▶ **EXERCISE**:
Every line of the listing that holds the word "raises" should be returned.

[RECORD EXTRACTS Boundary: Start]

-- pv_equiv track=rewrite | github.com/aneeshraman97/ai_problems | arc.py | validate_attack
-- ===== SOURCE A (Python) =====
-- N = 8
--
-- board = [[0, 0, 0, 0, 0, 0, 0, 0],
--          [0, 0, 0, 0, 0, 0, 0, 0],
--          [0, 0, 0, 0, 0, 0, 0, 0],
--          [0, 0, 0, 0, 0, 0, 0, 0],
--          [0, 0, 0, 0, 1, 0, 0, 0],
--          [0, 0, 0, 0, 0, 0, 0, 0],
--          [0, 0, 0, 0, 0, 0, 0, 0],
--          [0, 0, 0, 0, 0, 0, 0, 0]
--          ]
--
-- def validate_attack(board, row, col):
--
--     for j in range(N):
--         if(board[row][j] == 1 or board[j][col] == 1):
--             return True
--
--     for i in range(N):
--         for j in range(N):
--             if((i+j == row+col) or (i-j == row-col)):
--                 if(board[i][j] == 1):
--                     return True
--
--
--     return False
-- ===== SOURCE B (Python) =====
-- N = 8
--
-- def validate_attack(board, row, col):
--     # row of the target square
--     for j in range(N):
--         if board[row][j] == 1:
--             return True
--     # column of the target square
--     for i in range(N):
--         if board[i][col] == 1:
--             return True
--     # anti-diagonal (i + j == row + col): walk only its cells
--     s = row + col
--     for i in range(max(0, s - (N - 1)), min(N - 1, s) + 1):
--         if board[i][s - i] == 1:
--             return True
--     # main diagonal (i - j == row - col): walk only its cells
--     d = row - col
--     for i in range(max(0, d), min(N - 1, (N - 1) + d) + 1):
--         if board[i][i - d] == 1:
--             return True
--     return False
-- ===== Notes on version B (the rewrite author's own statement) =====
-- stated objective: alternative
-- what changed: A's second phase scans all 64 board cells and filters by the diagonal equations; B instead walks only the cells of the two diagonals through (row,col) with directly computed index ranges, and checks row and column in two separate single-index loops.
-- outside the precondition, e.g. on validate_attack([[0, 0], [1, 0]], 0, 0): A returns True, B raises IndexError
import Mathlib
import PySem

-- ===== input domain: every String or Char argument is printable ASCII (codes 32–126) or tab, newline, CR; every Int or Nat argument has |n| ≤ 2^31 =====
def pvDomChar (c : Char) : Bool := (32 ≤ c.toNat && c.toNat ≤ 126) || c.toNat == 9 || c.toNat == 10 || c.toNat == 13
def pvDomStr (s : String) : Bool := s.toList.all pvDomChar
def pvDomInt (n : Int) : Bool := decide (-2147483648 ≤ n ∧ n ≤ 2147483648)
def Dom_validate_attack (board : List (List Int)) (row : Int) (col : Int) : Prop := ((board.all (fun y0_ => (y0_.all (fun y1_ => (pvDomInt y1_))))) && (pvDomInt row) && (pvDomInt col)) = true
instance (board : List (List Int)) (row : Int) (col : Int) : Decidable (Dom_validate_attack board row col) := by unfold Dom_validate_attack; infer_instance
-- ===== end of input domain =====

-- B replaces A's O(N^2) scan of the whole 8×8 grid for diagonal cells by direct walks
-- along the two diagonals through (row,col) (alternative decomposition; equal return values).

-- board[i][j] (Python indexing, negative indices wrap); exact inside Pre_, where every access is in range
def pvCell (board : List (List Int)) (i j : Int) : Int :=
  PySem.List.pyGetD (PySem.List.pyGetD board i []) j 0

-- ===== PORT A =====
def validate_attack (board : List (List Int)) (row : Int) (col : Int) : Bool :=
  ((PySem.List.pyRange 0 8 1).any fun j =>
      pvCell board row j == 1 || pvCell board j col == 1)
  || ((PySem.List.pyRange 0 8 1).any fun i => (PySem.List.pyRange 0 8 1).any fun j =>
      (i + j == row + col || i - j == row - col) && pvCell board i j == 1)

-- ===== PORT B =====
def validate_attack_alt (board : List (List Int)) (row : Int) (col : Int) : Bool :=
  ((PySem.List.pyRange 0 8 1).any fun j => pvCell board row j == 1)
  || ((PySem.List.pyRange 0 8 1).any fun i => pvCell board i col == 1)
  || ((PySem.List.pyRange (max 0 (row + col - 7)) (min 7 (row + col) + 1) 1).any fun i =>
      pvCell board i (row + col - i) == 1)
  || ((PySem.List.pyRange (max 0 (row - col)) (min 7 (7 + (row - col)) + 1) 1).any fun i =>
      pvCell board i (i - (row - col)) == 1)

-- ===== PRECONDITION & SPEC =====
-- Pre_ admits exactly: a safe prefix of A's scan up to a 1 in the target row (branch 1) or in the
-- target column with the row fully readable (branch 2), or a fully in-range 8×8 scan (branch 3);
-- it excludes inputs where Python A raises IndexError, and (slightly narrower than that reason)
-- a few inputs where an early `return True` fires before an access B's different scan order needs.
def Pre_validate_attack (board : List (List Int)) (row : Int) (col : Int) : Prop :=
  PySem.Raise.InRange board.length row ∧
  ((∃ j ∈ PySem.List.pyRange 0 8 1,
      PySem.Raise.InRange ((PySem.List.pyGet? board row).getD []).length j ∧
      PySem.List.pyGetD ((PySem.List.pyGet? board row).getD []) j 0 = 1 ∧
      ∀ j' ∈ PySem.List.pyRange 0 j 1, PySem.Raise.InRange board.length j' ∧
        PySem.Raise.InRange ((PySem.List.pyGet? board j').getD []).length col)
   ∨ (8 ≤ ((PySem.List.pyGet? board row).getD []).length ∧
      ∃ j ∈ PySem.List.pyRange 0 8 1,
        PySem.Raise.InRange board.length j ∧
        PySem.Raise.InRange ((PySem.List.pyGet? board j).getD []).length col ∧
        PySem.List.pyGetD ((PySem.List.pyGet? board j).getD []) col 0 = 1 ∧
        ∀ j' ∈ PySem.List.pyRange 0 j 1, PySem.Raise.InRange board.length j' ∧
          PySem.Raise.InRange ((PySem.List.pyGet? board j').getD []).length col)
   ∨ (8 ≤ board.length ∧ 8 ≤ ((PySem.List.pyGet? board row).getD []).length ∧
      ∀ r ∈ board.take 8, 8 ≤ r.length ∧ PySem.Raise.InRange r.length col))
instance (board : List (List Int)) (row : Int) (col : Int) : Decidable (Pre_validate_attack board row col) := by unfold Pre_validate_attack; infer_instance

def pvWitness_validate_attack : List (List Int) × Int × Int :=
  ([[0,0,0,0,0,0,0,0],[0,0,0,0,0,0,0,0],[0,0,0,0,0,0,0,0],[0,0,0,0,0,0,0,0],
    [0,0,0,0,1,0,0,0],[0,0,0,0,0,0,0,0],[0,0,0,0,0,0,0,0],[0,0,0,0,0,0,0,0]], 2, 3)

def Spec_validate_attack (board : List (List Int)) (row : Int) (col : Int) (out : Bool) : Prop := out = validate_attack_alt board row col
instance (board : List (List Int)) (row : Int) (col : Int) (out : Bool) : Decidable (Spec_validate_attack board row col out) := by unfold Spec_validate_attack; infer_instance

-- ===== CLAIM (what is proved, stated in full; the proofs are below) =====
def Claim_equal_validate_attack : Prop := ∀ (board : List (List Int)) (row : Int) (col : Int), Dom_validate_attack board row col → Pre_validate_attack board row col → Spec_validate_attack board row col (validate_attack board row col)

-- ===== LEMMAS AND PROOFS =====

theorem pv_eq (board : List (List Int)) (row col : Int) :
    validate_attack board row col = validate_attack_alt board row col := by
  rw [Bool.eq_iff_iff]
  simp only [validate_attack, validate_attack_alt, Bool.or_eq_true, List.any_eq_true,
    PySem.List.mem_pyRange_one, Bool.and_eq_true, beq_iff_eq, or_assoc]
  constructor
  · rintro (⟨j, hj, (h | h)⟩ | ⟨i, hi, j, hj, hor, hc⟩)
    · exact Or.inl ⟨j, hj, h⟩
    · exact Or.inr (Or.inl ⟨j, hj, h⟩)
    · rcases hor with hor | hor
      · refine Or.inr (Or.inr (Or.inl ⟨i, ⟨by omega, by omega⟩, ?_⟩))
        have : row + col - i = j := by omega
        rw [this]; exact hc
      · refine Or.inr (Or.inr (Or.inr ⟨i, ⟨by omega, by omega⟩, ?_⟩))
        have : i - (row - col) = j := by omega
        rw [this]; exact hc
  · rintro (⟨j, hj, h⟩ | ⟨i, hi, h⟩ | ⟨i, hi, h⟩ | ⟨i, hi, h⟩)
    · exact Or.inl ⟨j, hj, Or.inl h⟩
    · exact Or.inl ⟨i, hi, Or.inr h⟩
    · exact Or.inr ⟨i, ⟨by omega, by omega⟩, row + col - i, ⟨by omega, by omega⟩,
        Or.inl (by omega), h⟩
    · exact Or.inr ⟨i, ⟨by omega, by omega⟩, i - (row - col), ⟨by omega, by omega⟩,
        Or.inr (by omega), h⟩

-- ===== VERDICT (by name: the statement is the Claim_ definition above) =====
theorem validate_attack_spec : Claim_equal_validate_attack := by
  intro board row col _ _
  exact pv_eq board row col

[RECORD EXTRACTS Boundary: End]

▶ **EXPECTED OUTPUT**:
-- outside the precondition, e.g. on validate_attack([[0, 0], [1, 0]], 0, 0): A returns True, B raises IndexError
-- it excludes inputs where Python A raises IndexError, and (slightly narrower than that reason)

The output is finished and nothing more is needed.